In 1959-60 the Kerr Commission determined that California needed
an additional engineering school and that Davis was the logical
site. Authorized as a separate college in 1962, the College of Engineering
initially functioned as a single unit without separate departments.
Roy Bainer, who had been on campus since 1929, became the first
dean of the college. The first year there were 200 undergraduate
students, 42 graduate students, 20 faculty members, and about 100
classes. Majors were available in agricultural engineering, chemical
engineering, civil engineering, electrical engineering, and mechanical
engineering. In 1963, at the instigation of Edward Teller, the Department
of Applied Science was organized at the Lawrence Livermore National
Laboratory. This graduate department was designed to interact with
the national laboratory but was administered through Davis.

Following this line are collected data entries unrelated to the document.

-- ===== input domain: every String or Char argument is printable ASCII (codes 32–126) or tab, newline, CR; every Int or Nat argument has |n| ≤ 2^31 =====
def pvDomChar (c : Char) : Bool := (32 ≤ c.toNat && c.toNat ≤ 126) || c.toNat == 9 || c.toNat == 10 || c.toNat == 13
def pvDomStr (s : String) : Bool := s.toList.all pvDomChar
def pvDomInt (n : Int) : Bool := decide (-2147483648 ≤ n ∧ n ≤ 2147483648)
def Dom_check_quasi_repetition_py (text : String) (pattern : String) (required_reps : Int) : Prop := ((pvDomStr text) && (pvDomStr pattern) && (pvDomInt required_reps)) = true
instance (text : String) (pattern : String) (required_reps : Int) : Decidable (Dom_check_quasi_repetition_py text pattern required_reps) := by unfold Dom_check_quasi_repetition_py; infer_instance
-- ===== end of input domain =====

-- B replaces A's backward greedy rfind walk (with its exact-repetition quick path) by a single
-- forward dynamic-programming pass: chain lengths at every occurrence, two-pointer predecessor
-- (alternative decomposition; same return value on every input).


-- ===== PORT A =====
-- A's backward while-loop; fuel = (required_reps - reps).toNat bounds the iteration count
-- exactly (each pass increments reps and requires reps < required_reps), so the fuel guard
-- never fires on the path the Python takes.
def pvLoopA (t p : List Char) (required_reps : Int) : Int → Int → Nat → Int
  | reps, _pos, 0 => reps
  | reps, pos, fuel+1 =>
    if reps < required_reps ∧ 0 < pos then
      let prev_pos := PySem.Chars.rfindFrom t p 0 (some pos)
      if prev_pos = -1 then reps
      else
        let gap_len := pos - (prev_pos + (p.length : Int))
        if (p.length : Int) ≤ gap_len then reps
        else pvLoopA t p required_reps (reps + 1) prev_pos fuel
    else reps
lemma pvInvC {n pos : Int} {dd : List Int}
    {A : List String × PySem.Dict Int (Int × Int) × List (Int × Int × Int) × Int}
    (hInv : PvInv n pos dd A) (h0 : 0 ≤ pos) (h1 : pos < n - dd.length)
    (h2 : 2 ≤ n - dd.length) :
    PvInv n (if pos = n - (((dd ++ [pvSelect dd pos]).length : Nat) : Int) then pos - 1 else pos)
      (dd ++ [pvSelect dd pos])
      (A.1.set A.2.2.2.toNat "X",
       pvRelink A.2.1 n (A.2.1.getD A.2.2.2 (0, 0)).1 (A.2.1.getD A.2.2.2 (0, 0)).2
         (A.2.1.getD A.2.2.2 (0, 0)).1 (A.2.1.getD A.2.2.2 (0, 0)).2,
       A.2.2.1 ++ [((A.2.1.getD A.2.2.2 (0, 0)).1, (A.2.1.getD A.2.2.2 (0, 0)).2, A.2.2.2)],
       if (A.2.1.getD A.2.2.2 (0, 0)).2 = n then (A.2.1.getD A.2.2.2 (0, 0)).1
       else (A.2.1.getD A.2.2.2 (0, 0)).2) := by
  have hS := sorted_alvL n dd
  have hlen := length_alvL_int hInv.nodup hInv.mem (by omega)
  obtain ⟨hl, hk⟩ := cur_getElem hInv h0 h1
  have hrsel : pvSelect dd pos = (alvL n dd)[pos.toNat] := by
    rw [pvSelect_eq hInv.nodup hInv.mem h0 hl, List.getD_eq_getElem _ _ hl]
  have hrb := mem_alvL.mp (List.getElem_mem hl)
  have hrdd : (alvL n dd)[pos.toNat] ∉ dd := hrb.2
  have hpn : A.2.1.getD A.2.2.2 (0, 0) =
      (predOf (alvL n dd) ((alvL n dd)[pos.toNat]), succOf n (alvL n dd) ((alvL n dd)[pos.toNat])) := by
    rw [hk]
    exact hInv.tbl _ (List.getElem_mem hl)
  have hp0 := predOf_getElem hS hl
  have hn0 := succOf_getElem (n := n) hS hl
  have hSeq : alvL n (dd ++ [pvSelect dd pos]) =
      (alvL n dd).take pos.toNat ++ (alvL n dd).drop (pos.toNat + 1) := by
    rw [hrsel, alvL_append, filter_ne_eq_small hS hl rfl]
  have hlsm := length_small hl
  have hnd' : (dd ++ [pvSelect dd pos]).Nodup := by
    rw [List.nodup_append]
    refine ⟨hInv.nodup, List.nodup_singleton _, ?_⟩
    intro a ha b hb
    have hab : b = pvSelect dd pos := by simpa using hb
    subst hab
    intro hc
    rw [hc, hrsel] at ha
    exact hrdd ha
  have hmem' : ∀ d ∈ dd ++ [pvSelect dd pos], 0 ≤ d ∧ d < n := by
    intro d hd
    rcases List.mem_append.mp hd with h | h
    · exact hInv.mem d h
    · simp only [List.mem_singleton] at h
      subst h
      rw [hrsel]
      exact hrb.1
  have hlapp : ((dd ++ [pvSelect dd pos]).length : Int) = (dd.length : Int) + 1 := by
    simp
  constructor
  · exact hnd'
  · exact hmem'
  · show A.1.set A.2.2.2.toNat "X" = _
    rw [hInv.ans, hk, hrsel]
    exact ans_mark_X hrb.1.1 hrb.1.2
  · refine Or.inr (Or.inl ?_)
    have hlnat : (dd ++ [pvSelect dd pos]).length = dd.length + 1 := by simp
    rw [hlnat]
    have hiff : (pos = n - (((dd.length + 1 : Nat) : Nat) : Int)) ↔
        pos.toNat + 1 = (alvL n dd).length := by
      push_cast
      omega
    by_cases hcond : pos = n - (((dd.length + 1 : Nat) : Nat) : Int)
    · rw [if_pos hcond]
      have hq1 : pos.toNat + 1 = (alvL n dd).length := hiff.mp hcond
      have hqpos : 0 < pos.toNat := by omega
      refine ⟨by omega, by omega, ?_⟩
      show (if (A.2.1.getD A.2.2.2 (0, 0)).2 = n then _ else _) = _
      rw [hpn]
      simp only [hn0, hp0]
      rw [dif_neg (by omega), if_pos rfl, dif_neg (by omega)]
      rw [hSeq, List.getD_eq_getElem _ _ (by omega)]
      rw [getElem_small hl, dif_pos (by omega)]
      congr 1 <;> omega
    · rw [if_neg hcond]
      have hq1 : pos.toNat + 1 < (alvL n dd).length := by omega
      refine ⟨by omega, by omega, ?_⟩
      show (if (A.2.1.getD A.2.2.2 (0, 0)).2 = n then _ else _) = _
      rw [hpn]
      simp only [hn0]
      rw [dif_pos hq1]
      rw [if_neg (by have := (mem_alvL.mp (List.getElem_mem hq1)).1; omega)]
      rw [hSeq, List.getD_eq_getElem _ _ (by omega)]
      rw [getElem_small hl, dif_neg (by omega)]
  · intro j hj
    rw [hSeq] at hj ⊢
    show (pvRelink A.2.1 n _ _ _ _).getD j (0, 0) = _
    rw [hpn]
    exact tbl_delete hS (fun j hj => (mem_alvL.mp hj).1) hl hInv.tbl j hj
  · show (A.2.2.1 ++ _).length = _
    simp [hInv.stkLen]
  · intro i hi
    rw [List.length_append, List.length_singleton] at hi
    by_cases hilt : i < dd.length
    · show (A.2.2.1 ++ _).getD i (0, 0, 0) = _
      rw [getD_append_lt _ _ _ _ (by rw [hInv.stkLen]; exact hilt)]
      rw [List.take_append_of_le_length (by omega), getD_append_lt _ _ _ _ hilt]
      exact hInv.stk i hilt
    · have hieq : i = dd.length := by omega
      subst hieq
      show (A.2.2.1 ++ [_]).getD dd.length (0, 0, 0) = _
      rw [show dd.length = A.2.2.1.length from hInv.stkLen.symm, getD_append_last]
      rw [hInv.stkLen, getD_append_last]
      rw [show (dd ++ [pvSelect dd pos]).take (dd.length + 1) = dd ++ [pvSelect dd pos] from by
        rw [show dd.length + 1 = (dd ++ [pvSelect dd pos]).length from by simp, List.take_length]]
      rw [hpn, hk, hSeq]
      rw [predOf_small_self hS hl hrsel.symm, succOf_small_self hS hl hrsel.symm]
      rw [hrsel]
  · intro i hi
    rw [List.length_append, List.length_singleton] at hi
    have hwp := predOf_mem (alvL n dd) ((alvL n dd)[pos.toNat])
    have hwn := succOf_mem n (alvL n dd) ((alvL n dd)[pos.toNat])
    by_cases hilt : i < dd.length
    · have hθ : (dd ++ [pvSelect dd pos]).getD i 0 = dd.getD i 0 := getD_append_lt _ _ _ _ hilt
      rw [hθ, List.take_append_of_le_length (by omega)]
      have hθdd : dd.getD i 0 ∈ dd := by
        rw [List.getD_eq_getElem _ _ hilt]
        exact List.getElem_mem _
      have hθb := hInv.mem _ hθdd
      show (pvRelink A.2.1 n _ _ _ _).getD _ (0, 0) = _
      rw [hpn]
      rw [pvRelink_getD_other (by
          rcases hwp with h | ⟨h, _⟩
          · rw [h]; omega
          · intro hc
            rw [hc] at hθdd
            exact (mem_alvL.mp h).2 hθdd)
        (by
          rcases hwn with h | ⟨h, _⟩
          · rw [h]; omega
          · intro hc
            rw [hc] at hθdd
            exact (mem_alvL.mp h).2 hθdd)]
      exact hInv.tblDead i hilt
    · have hieq : i = dd.length := by omega
      subst hieq
      rw [getD_append_last]
      rw [show (dd ++ [pvSelect dd pos]).take (dd.length + 1) = dd ++ [pvSelect dd pos] from by
        rw [show dd.length + 1 = (dd ++ [pvSelect dd pos]).length from by simp, List.take_length]]
      show (pvRelink A.2.1 n _ _ _ _).getD _ (0, 0) = _
      rw [hpn]
      rw [pvRelink_getD_other (by
          rw [hrsel]
          rcases hwp with h | ⟨_, h⟩
          · rw [h]; omega
          · omega)
        (by
          rw [hrsel]
          rcases hwn with h | ⟨_, h⟩
          · rw [h]
            have := hrb.1.2
            omega
          · omega)]
      rw [hSeq, hrsel, hInv.tbl _ (List.getElem_mem hl)]
      rw [predOf_small_self hS hl rfl, succOf_small_self hS hl rfl]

In the years between 1962 and 1967, 65 faculty members were hired,
while student enrollment grew to 650. Before long the complexity
of administering the increasingly large college required that it
be reorganized along standard departmental lines. Chemical engineering
was the first department (1964-65), but by 1965-66, the college
had departments of agricultural, chemical, civil, electrical, and
mechanical engineering, besides the Department of Applied Science.
In 1966 the college was granted full accreditation.
The space problems that were to haunt the college for decades began
in the early 1960s. In 1967 Bainer Hall was opened, greatly expanding
the previous quarters of the college in Walker Hall, but the college
soon outgrew this new building, and temporary quarters were provided
with leased trailer-type units. Planning for Engineering II began,
but it was not completed until 1993. Construction of Engineering
III began in 1998, with occupancy slated for the fall of 2000.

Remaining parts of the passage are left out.